On the other hand, the accelerating expansion could result in another form of universe extinction – the Big Rip. As its title suggests, this idea is the polar opposite of the Big Crunch, arguing that dark energy will ultimately rip apart the fabric of spacetime itself. According to the theory, dark energy will eventually cause everything to expand at such a dangerous rate that galaxies, stars, planets, black holes, atoms, subatomic particles, and every other comprehensible thing would be completely torn apart. Think of it like breaking off a piece of sticky toffee or chewy candy. Your hands are dark energy, and the candy is spacetime. Eventually, the force of your hands will overcome the force of gravity keeping the candy together, so it splits apart. Dark energy is strong stuff and may in fact be strong enough to first splinter and then disintegrate all we’ve ever known.

While this may sound like a solid – if scary – possibility, the limitless expansion of the universe will most likely result in another more realistic outcome – the Big Freeze. According to this final theory, the universe will one day grow so large – and all matter will be spread so thin – that temperatures will reach absolute zero and the universe as we know it would cease to function. While the stars wouldn’t disappear especially quickly – and so the 100 trillion-year mark from earlier could theoretically be reached - the supply of gas necessary for star formation would be spread too far apart to properly coalesce into anything.

Eventually, even the existing stars would run out of energy, resulting in their destruction, too. So, with old stars stripped of energy and new stars failing to form, the universe will grow steadily darker and colder – with even the black holes eventually disappearing, and space transforming into a dark, freezing, empty, and energy-less void. And without energy, nothing can exist. Of all the theories, there’s a general belief that this is the most likely outcome for our universe.

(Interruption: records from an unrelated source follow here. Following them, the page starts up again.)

theorem wmax_none_of_ge {s : List Int} {k : Int} {lo hi : Nat} (h : hi ≤ lo) :
    wmax s k lo hi = none := by
  rw [wmax, List.max?_eq_none_iff, List.eq_nil_iff_forall_not_mem]
  intro x hx
  rcases mem_fwin.mp hx with ⟨⟨i, j, h1, h2, h3, _⟩, _⟩
  omega

theorem wmax_step_lo {s : List Int} {k : Int} {lo hi : Nat} (hp : s.Pairwise (· ≤ ·))
    (hlh : lo < hi) (hh : hi < s.length) (ht : s.getD lo 0 + s.getD hi 0 < k) :
    wmax s k lo hi = obmax (some (s.getD lo 0 + s.getD hi 0)) (wmax s k (lo + 1) hi) := by
  have hle : ∀ {i j : Nat}, lo ≤ i → i < j → j ≤ hi → s.getD i 0 + s.getD j 0 < k →
      s.getD i 0 + s.getD j 0 ≤ s.getD lo 0 + s.getD hi 0 ∨
      s.getD i 0 + s.getD j 0 ∈ (winList s (lo + 1) hi).filter (fun v => decide (v < k)) := by
    intro i j h1 h2 h3 hv
    by_cases hi0 : i = lo
    · subst hi0
      left
      have := sorted_getD_mono hp (i := j) (j := hi) h3 hh
      omega
    · right
      exact mem_fwin.mpr ⟨⟨i, j, by omega, h2, h3, rfl⟩, hv⟩
  rcases hm : wmax s k (lo + 1) hi with _ | m
  · rw [wmax]
    show _ = some _
    rw [List.max?_eq_some_iff]
    constructor
    · exact mem_fwin.mpr ⟨⟨lo, hi, le_refl _, hlh, le_refl _, rfl⟩, ht⟩
    · intro b hb
      rcases mem_fwin.mp hb with ⟨⟨i, j, h1, h2, h3, rfl⟩, hv⟩
      rcases hle h1 h2 h3 hv with h | h
      · exact h
      · rw [wmax, List.max?_eq_none_iff] at hm
        rw [hm] at h
        cases h
  · rw [wmax, List.max?_eq_some_iff] at hm
    rw [wmax]
    show _ = some (max _ m)
    rw [List.max?_eq_some_iff]
    constructor
    · rcases le_total (s.getD lo 0 + s.getD hi 0) m with h | h
      · rw [max_eq_right h]
        rcases mem_fwin.mp hm.1 with ⟨⟨i, j, h1, h2, h3, rfl⟩, hv⟩
        exact mem_fwin.mpr ⟨⟨i, j, by omega, h2, h3, rfl⟩, hv⟩
      · rw [max_eq_left h]
        exact mem_fwin.mpr ⟨⟨lo, hi, le_refl _, hlh, le_refl _, rfl⟩, ht⟩
    · intro b hb
      rcases mem_fwin.mp hb with ⟨⟨i, j, h1, h2, h3, rfl⟩, hv⟩
      rcases hle h1 h2 h3 hv with h | h
      · exact le_max_of_le_left h
      · exact le_max_of_le_right (hm.2 _ h)
-- pv_equiv track=rewrite | github.com/sansten/ninai | backend/app/agents/metadata_extraction_agent.py | _uniq_sorted
-- ===== SOURCE A (Python) =====
-- def _uniq_sorted(items: list[str]) -> list[str]:
--     seen: set[str] = set()
--     out: list[str] = []
--     for x in items:
--         v = (x or "").strip()
--         if not v:
--             continue
--         key = v.lower()
--         if key in seen:
--             continue
--         seen.add(key)
--         out.append(v)
--     return sorted(out, key=lambda s: s.lower())
-- ===== SOURCE B (Python) =====
-- def _uniq_sorted(items: list[str]) -> list[str]:
--     vals = [v for v in ((x or "").strip() for x in items) if v]
--     vals.sort(key=str.lower)
--     out: list[str] = []
--     prev = None
--     for v in vals:
--         k = v.lower()
--         if k != prev:
--             out.append(v)
--             prev = k
--     return out
-- ===== Notes on version B (the rewrite author's own statement) =====
-- stated objective: alternative
-- what changed: Instead of tracking a seen-set of lowercase keys while scanning and sorting the deduped survivors at the end, B first stably sorts all stripped non-empty values by their lowercase form and then dedupes in one adjacent pass, keeping an element only when its lowercase key differs from the previously kept one; sort stability guarantees the first-occurrence casing survives.
import Mathlib
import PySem

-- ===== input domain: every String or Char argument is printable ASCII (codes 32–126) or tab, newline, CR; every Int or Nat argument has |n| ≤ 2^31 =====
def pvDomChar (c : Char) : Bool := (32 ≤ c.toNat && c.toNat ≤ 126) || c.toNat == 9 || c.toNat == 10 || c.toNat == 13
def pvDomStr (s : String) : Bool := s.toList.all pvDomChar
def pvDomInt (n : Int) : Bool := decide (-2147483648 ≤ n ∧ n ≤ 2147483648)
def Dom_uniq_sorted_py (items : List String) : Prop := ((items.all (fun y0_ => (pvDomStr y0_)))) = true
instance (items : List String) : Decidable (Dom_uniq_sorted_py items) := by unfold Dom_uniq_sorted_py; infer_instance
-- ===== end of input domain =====

-- B dedupes case-insensitively by a stable sort followed by one adjacent-key pass, instead of A's
-- seen-set scan followed by a final sort (objective: alternative decomposition, same O(n log n) cost).

-- ===== PORT A =====
def uniq_sorted_py (items : List String) : List String :=
  let st : PySem.Set String × List String :=
    items.foldl (fun acc x =>
      let v := PySem.Str.strip (if x = "" then "" else x)   -- (x or "").strip()
      if v = "" then acc                                     -- if not v: continue
      else
        let key := PySem.Str.lower v
        if acc.1.contains key then acc                       -- if key in seen: continue
        else (acc.1.add key, acc.2 ++ [v]))                  -- seen.add(key); out.append(v)
      (PySem.Set.empty, [])
  PySem.List.sorted st.2 (fun s => PySem.Str.lower s) false
-- pv_equiv track=rewrite | github.com/Manasarow/Investment_RAG | src/chunk/hierarchical_chunker.py | _assign_pseudo_pages_to_items
-- ===== SOURCE A (Python) =====
-- def _assign_pseudo_pages_to_items(
--     items: list[dict],
--     form_type: str = "",
-- ) -> list[dict]:
--     """
--     Assign pseudo-page numbers to HTM items based on their block_order position.
--     Items must be sorted by block_order before this is called.
--
--     BLOCKS_PER_PAGE is computed dynamically:
--         BPP = max(MIN_BLOCKS_PER_PAGE, total_items // target_pages_for_form)
--
--     Target pages: 10-K→80, 10-Q→40, 8-K→10, DEF14A→60, default→30.
--     This ensures a 707-block 10-K maps to ~88 pseudo-pages instead of 15.
--     """
--     if not items:
--         return items
--
--     _TARGET: dict[str, int] = {
--         "10-K": 80, "10-K405": 80, "10-KSB": 80,
--         "10-Q": 40, "8-K": 10, "DEF14A": 60,
--     }
--     ft = (form_type or "").upper()
--     target_pages = next((v for k, v in _TARGET.items() if ft.startswith(k)), 30)
--     blocks_per_page = max(3, len(items) // target_pages)
--
--     for i, item in enumerate(items):
--         item["page"] = max(1, (i // blocks_per_page) + 1)
--     return items
-- ===== SOURCE B (Python) =====
-- def _assign_pseudo_pages_to_items(
--     items: list[dict],
--     form_type: str = "",
-- ) -> list[dict]:
--     """Chunked variant: group consecutive blocks into pages with a running
--     page counter instead of dividing each index."""
--     if not items:
--         return items
--
--     _TARGET: dict[str, int] = {
--         "10-K": 80, "10-K405": 80, "10-KSB": 80,
--         "10-Q": 40, "8-K": 10, "DEF14A": 60,
--     }
--     ft = (form_type or "").upper()
--     target_pages = next((v for k, v in _TARGET.items() if ft.startswith(k)), 30)
--     blocks_per_page = max(3, len(items) // target_pages)
--
--     page = 1
--     for start in range(0, len(items), blocks_per_page):
--         for item in items[start:start + blocks_per_page]:
--             item["page"] = page
--         page += 1
--     return items
-- ===== Notes on version B (the rewrite author's own statement) =====
-- stated objective: alternative
-- what changed: Replaced the per-item index-division loop (page = i // blocks_per_page + 1 for each i) with a chunked double loop that walks the list in slices of blocks_per_page consecutive items, stamping each slice with a running page counter.
import Mathlib
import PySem

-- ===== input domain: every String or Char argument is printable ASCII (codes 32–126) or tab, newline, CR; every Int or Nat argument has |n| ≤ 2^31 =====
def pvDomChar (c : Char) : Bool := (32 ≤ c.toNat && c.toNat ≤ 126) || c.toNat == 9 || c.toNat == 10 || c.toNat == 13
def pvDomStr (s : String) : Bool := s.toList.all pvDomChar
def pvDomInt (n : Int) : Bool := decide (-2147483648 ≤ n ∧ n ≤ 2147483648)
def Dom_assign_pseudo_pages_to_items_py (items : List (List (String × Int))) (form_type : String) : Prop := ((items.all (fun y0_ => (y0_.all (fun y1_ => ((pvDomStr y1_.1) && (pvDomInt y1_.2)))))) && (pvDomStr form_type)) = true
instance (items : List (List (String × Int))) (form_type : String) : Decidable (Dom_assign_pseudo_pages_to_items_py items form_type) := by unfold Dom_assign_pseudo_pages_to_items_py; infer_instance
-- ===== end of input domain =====

-- B groups consecutive blocks into pages with a running page counter (chunked double loop)
-- instead of dividing each index; same cost, alternative decomposition. Return value only:
-- both Pythons mutate the item dicts in place and return the same list object.

-- shared helper: Python's dict assignment item["page"] = v on an association list
-- (overwrite the first matching key in place, else append)
def pySetItem : List (String × Int) → String → Int → List (String × Int)
  | [], k, v => [(k, v)]
  | (k', v') :: rest, k, v =>
      if k' == k then (k', v) :: rest else (k', v') :: pySetItem rest k v

-- the _TARGET table, in Python insertion order
def pvTargetTable : List (String × Int) :=
  [("10-K", 80), ("10-K405", 80), ("10-KSB", 80), ("10-Q", 40), ("8-K", 10), ("DEF14A", 60)]

-- ===== PORT A =====
def assign_pseudo_pages_to_items_py (items : List (List (String × Int))) (form_type : String) : List (List (String × Int)) :=
  match items with
  | [] => items
  | _ :: _ =>
    let ft := PySem.Str.upper form_type
    let target_pages : Int :=
      match pvTargetTable.find? (fun kv => PySem.Str.startswith ft kv.1) with
      | some kv => kv.2
      | none => 30
    let blocks_per_page : Int := max 3 (PySem.Int.floordiv (items.length : Int) target_pages)
    (PySem.List.enumerate items 0).map
      (fun p => pySetItem p.2 "page" (max 1 (PySem.Int.floordiv p.1 blocks_per_page + 1)))

-- ===== PORT B =====
-- the chunked double loop of Source B: assign `page` to one slice of length bpp, recurse on the rest
-- (bppPred + 1 = blocks_per_page, which is always ≥ 3 in B)
def pvChunkAssign (bppPred : Nat) (l : List (List (String × Int))) (page : Int) : List (List (String × Int)) :=
  match l with
  | [] => []
  | x :: xs =>
      ((x :: xs).take (bppPred + 1)).map (fun item => pySetItem item "page" page)
        ++ pvChunkAssign bppPred ((x :: xs).drop (bppPred + 1)) (page + 1)
  termination_by l.length
  decreasing_by simp [List.length_drop]

def assign_pseudo_pages_to_items_py_alt (items : List (List (String × Int))) (form_type : String) : List (List (String × Int)) :=
  match items with
  | [] => items
  | _ :: _ =>
    let ft := PySem.Str.upper form_type
    let target_pages : Int :=
      match pvTargetTable.find? (fun kv => PySem.Str.startswith ft kv.1) with
      | some kv => kv.2
      | none => 30
    let blocks_per_page : Int := max 3 (PySem.Int.floordiv (items.length : Int) target_pages)
    pvChunkAssign (blocks_per_page.toNat - 1) items 1

-- ===== PRECONDITION & SPEC =====
def Spec_assign_pseudo_pages_to_items_py (items : List (List (String × Int))) (form_type : String) (out : List (List (String × Int))) : Prop := out = assign_pseudo_pages_to_items_py_alt items form_type
instance (items : List (List (String × Int))) (form_type : String) (out : List (List (String × Int))) : Decidable (Spec_assign_pseudo_pages_to_items_py items form_type out) := by unfold Spec_assign_pseudo_pages_to_items_py; infer_instance

-- ===== CLAIM (what is proved, stated in full; the proofs are below) =====
def Claim_equal_assign_pseudo_pages_to_items_py : Prop := ∀ (items : List (List (String × Int))) (form_type : String), Dom_assign_pseudo_pages_to_items_py items form_type → Spec_assign_pseudo_pages_to_items_py items form_type (assign_pseudo_pages_to_items_py items form_type)

-- ===== LEMMAS AND PROOFS =====

lemma pvChunkAssign_nil (p : Nat) (page : Int) : pvChunkAssign p [] page = [] := by
  rw [pvChunkAssign]

lemma pvChunkAssign_cons (p : Nat) (x : List (String × Int)) (xs : List (List (String × Int))) (page : Int) :
    pvChunkAssign p (x :: xs) page
      = ((x :: xs).take (p + 1)).map (fun item => pySetItem item "page" page)
        ++ pvChunkAssign p ((x :: xs).drop (p + 1)) (page + 1) := by
  rw [pvChunkAssign]

-- chunked assignment = per-index division: pvChunkAssign with chunk size p+1,
-- starting at `page`, tags item i with page + i / (p+1)
lemma pvChunkAssign_eq_mapIdx (p : Nat) : ∀ (n : Nat) (l : List (List (String × Int))), l.length ≤ n →
    ∀ page : Int, pvChunkAssign p l page
      = l.mapIdx (fun i it => pySetItem it "page" (page + ((i / (p + 1) : Nat) : Int))) := by
  intro n
  induction n with
  | zero =>
    intro l hl page
    have : l = [] := List.length_eq_zero_iff.mp (Nat.le_zero.mp hl)
    subst this
    simp [pvChunkAssign_nil]
  | succ n ih =>
    intro l hl page
    cases l with
    | nil => simp [pvChunkAssign_nil]
    | cons x xs =>
      rw [pvChunkAssign_cons]
      rw [ih ((x :: xs).drop (p + 1)) (by simp [List.length_drop] at hl ⊢; omega) (page + 1)]
      conv_rhs => rw [← List.take_append_drop (p + 1) (x :: xs), List.mapIdx_append]
      congr 1
      · apply List.ext_getElem (by simp)
        intro i h1 h2
        have hi : i < p + 1 := by
          simp [List.length_take] at h1
          omega
        simp only [List.getElem_map, List.getElem_mapIdx, Nat.div_eq_of_lt hi]
        simp
      · apply List.ext_getElem (by simp)
        intro j h1 h2
        have hj : j < ((x :: xs).drop (p + 1)).length := by simpa using h1
        have hlen : ((x :: xs).take (p + 1)).length = p + 1 := by
          simp [List.length_drop] at hj
          simp [List.length_take]
          omega
        simp only [List.getElem_mapIdx, hlen]
        have hdiv : (j + (p + 1)) / (p + 1) = j / (p + 1) + 1 :=
          Nat.add_div_right j (Nat.succ_pos p)
        rw [hdiv]
        congr 1
        push_cast
        ring

-- A's enumerate-and-divide map equals B's chunked recursion, for any bpp ≥ 3
lemma enum_map_eq_chunks (l : List (List (String × Int))) (bpp : Int) (h3 : (3 : Int) ≤ bpp) :
    (PySem.List.enumerate l 0).map
        (fun p => pySetItem p.2 "page" (max 1 (PySem.Int.floordiv p.1 bpp + 1)))
      = pvChunkAssign (bpp.toNat - 1) l 1 := by
  have hb : bpp.toNat - 1 + 1 = bpp.toNat := by omega
  rw [pvChunkAssign_eq_mapIdx (bpp.toNat - 1) l.length l le_rfl 1, hb]
  apply List.ext_getElem (by simp [PySem.List.length_enumerate])
  intro i h1 h2
  simp only [List.getElem_map, PySem.List.getElem_enumerate, List.getElem_mapIdx]
  congr 1
  have hfd : PySem.Int.floordiv ((i : Nat) : Int) bpp = ((i / bpp.toNat : Nat) : Int) := by
    conv_lhs => rw [show bpp = ((bpp.toNat : Nat) : Int) by omega]
    exact PySem.Int.floordiv_natCast i bpp.toNat
  rw [zero_add, hfd]
  have : (0 : Int) ≤ ((i / bpp.toNat : Nat) : Int) := Int.natCast_nonneg _
  omega

-- ===== VERDICT (by name: the statement is the Claim_ definition above) =====
theorem assign_pseudo_pages_to_items_py_spec : Claim_equal_assign_pseudo_pages_to_items_py := by
  intro items form_type _
  unfold Spec_assign_pseudo_pages_to_items_py
  cases items with
  | nil => rfl
  | cons x xs =>
    simp only [assign_pseudo_pages_to_items_py, assign_pseudo_pages_to_items_py_alt]
    exact enum_map_eq_chunks (x :: xs) _ (le_max_left _ _)
-- pv_equiv track=rewrite | github.com/tut211302/schedule-coordinator-bot | backend/services/hp_services.py | get_budget_code
-- ===== SOURCE A (Python) =====
-- from typing import Optional, Dict, Any, List
--
-- BUDGET_LIST=[
--         {"code" : "B009", "min" : 0, "max" : 500},
--         {"code" : "B010", "min" : 501, "max" : 1000},
--         {"code" : "B011", "min" : 1001, "max" : 1500},
--         {"code" : "B001", "min" : 1501, "max" : 2000},
--         {"code" : "B002", "min" : 2001, "max" : 3000},
--         {"code" : "B003", "min" : 3001, "max" : 4000},
--         {"code" : "B008", "min" : 4001, "max" : 5000},
--         {"code" : "B004", "min" : 5001, "max" : 7000},
--         {"code" : "B005", "min" : 7001, "max" : 10000},
--         {"code" : "B006", "min" : 10001, "max" : 15000},
--         {"code" : "B012", "min" : 15001, "max" : 20000},
--         {"code" : "B013", "min" : 20001, "max" : 30000},
--         {"code" : "B014", "min" : 30001, "max" : 100000},
--         ]
--
-- def get_budget_code(min_price: int,max_price: int) -> Optional[str]:
--     if min_price > max_price:
--         return None
--
--     codes = set()
--
--     for budget in BUDGET_LIST:
--         budget_min = budget["min"]
--         budget_max = budget["max"]
--
--         if budget_min <= max_price and budget_max >= min_price:
--             codes.add(budget["code"])
--
--     sorted_codes = []
--     for budget in BUDGET_LIST:
--         if budget["code"] in codes:
--             sorted_codes.append(budget["code"])
--     result = sorted_codes[:2]
--
--     if result:
--         return ",".join(result)
--     else:
--         return None
-- ===== SOURCE B (Python) =====
-- def get_budget_code(min_price: int, max_price: int):
--     if min_price > max_price:
--         return None
--     result = []
--     for budget in BUDGET_LIST:
--         if budget["min"] <= max_price and budget["max"] >= min_price:
--             result.append(budget["code"])
--             if len(result) == 2:
--                 break
--     return ",".join(result) if result else None
--
-- BUDGET_LIST=[
--         {"code" : "B009", "min" : 0, "max" : 500},
--         {"code" : "B010", "min" : 501, "max" : 1000},
--         {"code" : "B011", "min" : 1001, "max" : 1500},
--         {"code" : "B001", "min" : 1501, "max" : 2000},
--         {"code" : "B002", "min" : 2001, "max" : 3000},
--         {"code" : "B003", "min" : 3001, "max" : 4000},
--         {"code" : "B008", "min" : 4001, "max" : 5000},
--         {"code" : "B004", "min" : 5001, "max" : 7000},
--         {"code" : "B005", "min" : 7001, "max" : 10000},
--         {"code" : "B006", "min" : 10001, "max" : 15000},
--         {"code" : "B012", "min" : 15001, "max" : 20000},
--         {"code" : "B013", "min" : 20001, "max" : 30000},
--         {"code" : "B014", "min" : 30001, "max" : 100000},
--         ]
-- ===== Notes on version B (the rewrite author's own statement) =====
-- stated objective: simpler
-- what changed: B replaces A's two passes over BUDGET_LIST (collect overlapping codes into a set, then re-scan the list to order them and slice [:2]) with one ordered pass that appends each overlapping code directly and breaks as soon as two are collected.
import Mathlib
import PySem

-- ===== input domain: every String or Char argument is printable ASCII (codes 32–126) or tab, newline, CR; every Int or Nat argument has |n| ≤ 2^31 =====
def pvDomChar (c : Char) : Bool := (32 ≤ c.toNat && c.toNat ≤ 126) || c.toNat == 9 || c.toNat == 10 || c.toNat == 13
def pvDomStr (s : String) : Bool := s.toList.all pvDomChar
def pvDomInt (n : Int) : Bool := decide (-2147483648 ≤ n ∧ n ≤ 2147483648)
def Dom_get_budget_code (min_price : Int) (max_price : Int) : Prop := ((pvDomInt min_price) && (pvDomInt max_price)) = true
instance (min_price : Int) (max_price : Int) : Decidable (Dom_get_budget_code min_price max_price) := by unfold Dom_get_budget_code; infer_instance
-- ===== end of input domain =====

-- B replaces A's two passes (overlap codes into a set, then re-scan to order and slice [:2])
-- with one ordered pass appending overlapping codes and breaking at two — simpler, same result.

-- ===== PORT A =====
-- BUDGET_LIST: each dict {"code","min","max"} as a (code, min, max) triple
def pvBudgetList : List (String × Int × Int) :=
  [("B009", 0, 500), ("B010", 501, 1000), ("B011", 1001, 1500), ("B001", 1501, 2000),
   ("B002", 2001, 3000), ("B003", 3001, 4000), ("B008", 4001, 5000), ("B004", 5001, 7000),
   ("B005", 7001, 10000), ("B006", 10001, 15000), ("B012", 15001, 20000),
   ("B013", 20001, 30000), ("B014", 30001, 100000)]

def get_budget_code (min_price : Int) (max_price : Int) : Option String :=
  if min_price > max_price then none
  else
    let codes : PySem.Set String :=
      pvBudgetList.foldl (fun codes budget =>
        if budget.2.1 ≤ max_price ∧ budget.2.2 ≥ min_price then PySem.Set.add codes budget.1
        else codes) PySem.Set.empty
    let sorted_codes : List String :=
      pvBudgetList.foldl (fun acc budget =>
        if PySem.Set.contains codes budget.1 then acc ++ [budget.1] else acc) []
    let result := PySem.List.slice sorted_codes none (some 2)
    if result ≠ [] then some (PySem.Str.join "," result) else none

-- ===== PORT B =====
-- the single for-loop of Source B: append on overlap, break once two codes are collected
def pvAltLoop (min_price : Int) (max_price : Int) :
    List (String × Int × Int) → List String → List String
  | [], result => result
  | budget :: rest, result =>
    if budget.2.1 ≤ max_price ∧ budget.2.2 ≥ min_price then
      let result' := result ++ [budget.1]
      if result'.length = 2 then result' else pvAltLoop min_price max_price rest result'
    else pvAltLoop min_price max_price rest result

def get_budget_code_alt (min_price : Int) (max_price : Int) : Option String :=
  if min_price > max_price then none
  else
    let result := pvAltLoop min_price max_price pvBudgetList []
    if result ≠ [] then some (PySem.Str.join "," result) else none

-- ===== PRECONDITION & SPEC =====
def Spec_get_budget_code (min_price : Int) (max_price : Int) (out : Option String) : Prop := out = get_budget_code_alt min_price max_price
instance (min_price : Int) (max_price : Int) (out : Option String) : Decidable (Spec_get_budget_code min_price max_price out) := by unfold Spec_get_budget_code; infer_instance

-- ===== CLAIM (what is proved, stated in full; the proofs are below) =====
def Claim_equal_get_budget_code : Prop := ∀ (min_price : Int) (max_price : Int), Dom_get_budget_code min_price max_price → Spec_get_budget_code min_price max_price (get_budget_code min_price max_price)

-- ===== LEMMAS AND PROOFS =====

-- the overlap test, shared shape of both ports' conditions
def pvCond (min_price max_price : Int) (b : String × Int × Int) : Bool :=
  decide (b.2.1 ≤ max_price ∧ b.2.2 ≥ min_price)

-- membership in A's foldl-built set
lemma pv_mem_codes_foldl (min_price max_price : Int)
    (L : List (String × Int × Int)) (s0 : PySem.Set String) (x : String) :
    x ∈ L.foldl (fun s b => if b.2.1 ≤ max_price ∧ b.2.2 ≥ min_price then PySem.Set.add s b.1 else s) s0 ↔
      x ∈ s0 ∨ ∃ b ∈ L, (b.2.1 ≤ max_price ∧ b.2.2 ≥ min_price) ∧ b.1 = x := by
  induction L generalizing s0 with
  | nil => simp
  | cons c rest ih =>
    simp only [List.foldl_cons]
    rw [ih]
    by_cases hc : c.2.1 ≤ max_price ∧ c.2.2 ≥ min_price
    · simp only [if_pos hc, PySem.Set.mem_add, List.mem_cons]
      aesop
    · simp only [if_neg hc, List.mem_cons]
      constructor
      · rintro (h0 | ⟨b', hm, hp, hx⟩)
        · exact .inl h0
        · exact .inr ⟨b', .inr hm, hp, hx⟩
      · rintro (h0 | ⟨b', (rfl | hm), hp, hx⟩)
        · exact .inl h0
        · exact absurd hp hc
        · exact .inr ⟨b', hm, hp, hx⟩

-- B's loop with room left equals "first two overlapping codes in order"
lemma pv_altLoop_eq (min_price max_price : Int) (L : List (String × Int × Int))
    (acc : List String) (h : acc.length < 2) :
    pvAltLoop min_price max_price L acc =
      (acc ++ (L.filter (pvCond min_price max_price)).map (·.1)).take 2 := by
  induction L generalizing acc with
  | nil =>
    simp [pvAltLoop, List.take_of_length_le (Nat.le_of_lt h)]
  | cons budget rest ih =>
    by_cases hb : budget.2.1 ≤ max_price ∧ budget.2.2 ≥ min_price
    · simp only [pvAltLoop, if_pos hb]
      by_cases hlen : (acc ++ [budget.1]).length = 2
      · have hacc : acc.length = 1 := by simp at hlen; omega
        rw [if_pos hlen]
        match acc, hacc with
        | [a], _ => simp [pvCond, hb]
      · have hacc : acc = [] := by
          cases acc with
          | nil => rfl
          | cons x xs => simp only [List.length_cons, List.length_append, List.length_nil] at hlen h; omega
        subst hacc
        rw [if_neg hlen, ih ([] ++ [budget.1]) (by simp)]
        simp [pvCond, hb]
    · simp only [pvAltLoop, if_neg hb]
      rw [ih _ h]
      simp [pvCond, hb]

-- xs[:2] is take 2
lemma pv_slice_two (xs : List String) : PySem.List.slice xs none (some 2) = xs.take 2 := by
  simp [pysem]

-- for an entry of BUDGET_LIST, membership of its code in A's set is exactly the overlap test
lemma pv_contains_eq (min_price max_price : Int) (b : String × Int × Int)
    (hb : b ∈ pvBudgetList) :
    PySem.Set.contains
      (pvBudgetList.foldl (fun s c => if c.2.1 ≤ max_price ∧ c.2.2 ≥ min_price then PySem.Set.add s c.1 else s)
        PySem.Set.empty) b.1 = pvCond min_price max_price b := by
  have hnodup : (pvBudgetList.map Prod.fst).Nodup := by decide
  rw [Bool.eq_iff_iff, PySem.Set.contains_iff, pv_mem_codes_foldl]
  constructor
  · rintro (h0 | ⟨b', hm, hp, hx⟩)
    · simp [PySem.Set.empty] at h0
    · have : b' = b := List.inj_on_of_nodup_map hnodup hm hb hx
      subst this
      simpa [pvCond] using hp
  · intro hp
    exact .inr ⟨b, hb, by simpa [pvCond] using hp, rfl⟩

theorem get_budget_code_spec_aux (min_price max_price : Int) :
    get_budget_code min_price max_price = get_budget_code_alt min_price max_price := by
  by_cases hgt : min_price > max_price
  · simp [get_budget_code, get_budget_code_alt, hgt]
  · simp only [get_budget_code, get_budget_code_alt, if_neg hgt]
    rw [pv_altLoop_eq min_price max_price pvBudgetList [] (by simp)]
    rw [PySem.List.foldl_append_if]
    rw [List.filter_congr (fun b hb => pv_contains_eq min_price max_price b hb)]
    rw [pv_slice_two]

-- ===== VERDICT (by name: the statement is the Claim_ definition above) =====
theorem get_budget_code_spec : Claim_equal_get_budget_code := by
  intro minp maxp _
  show _ = _
  exact get_budget_code_spec_aux minp maxp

But it is still just a theory, and we still don’t know how, when or why the universe will conclude. It could be that dark energy deviates, and destroys all before it. Perhaps we’ll all eventually be incinerated by a massive bubble of true vacuum. The universe could one day shrink back into itself, and while it’s at it, even reproduce another cosmos creation that’ll live for billions of years more. Failing that, spacetime itself may be stretched to the point of tearing and total ruin, or the universe’s energy supply could simply run out, triggering endless darkness. But, apart from all of the above, the future’s bright – and the universe isn’t going anywhere today, tomorrow or for a few million more years yet!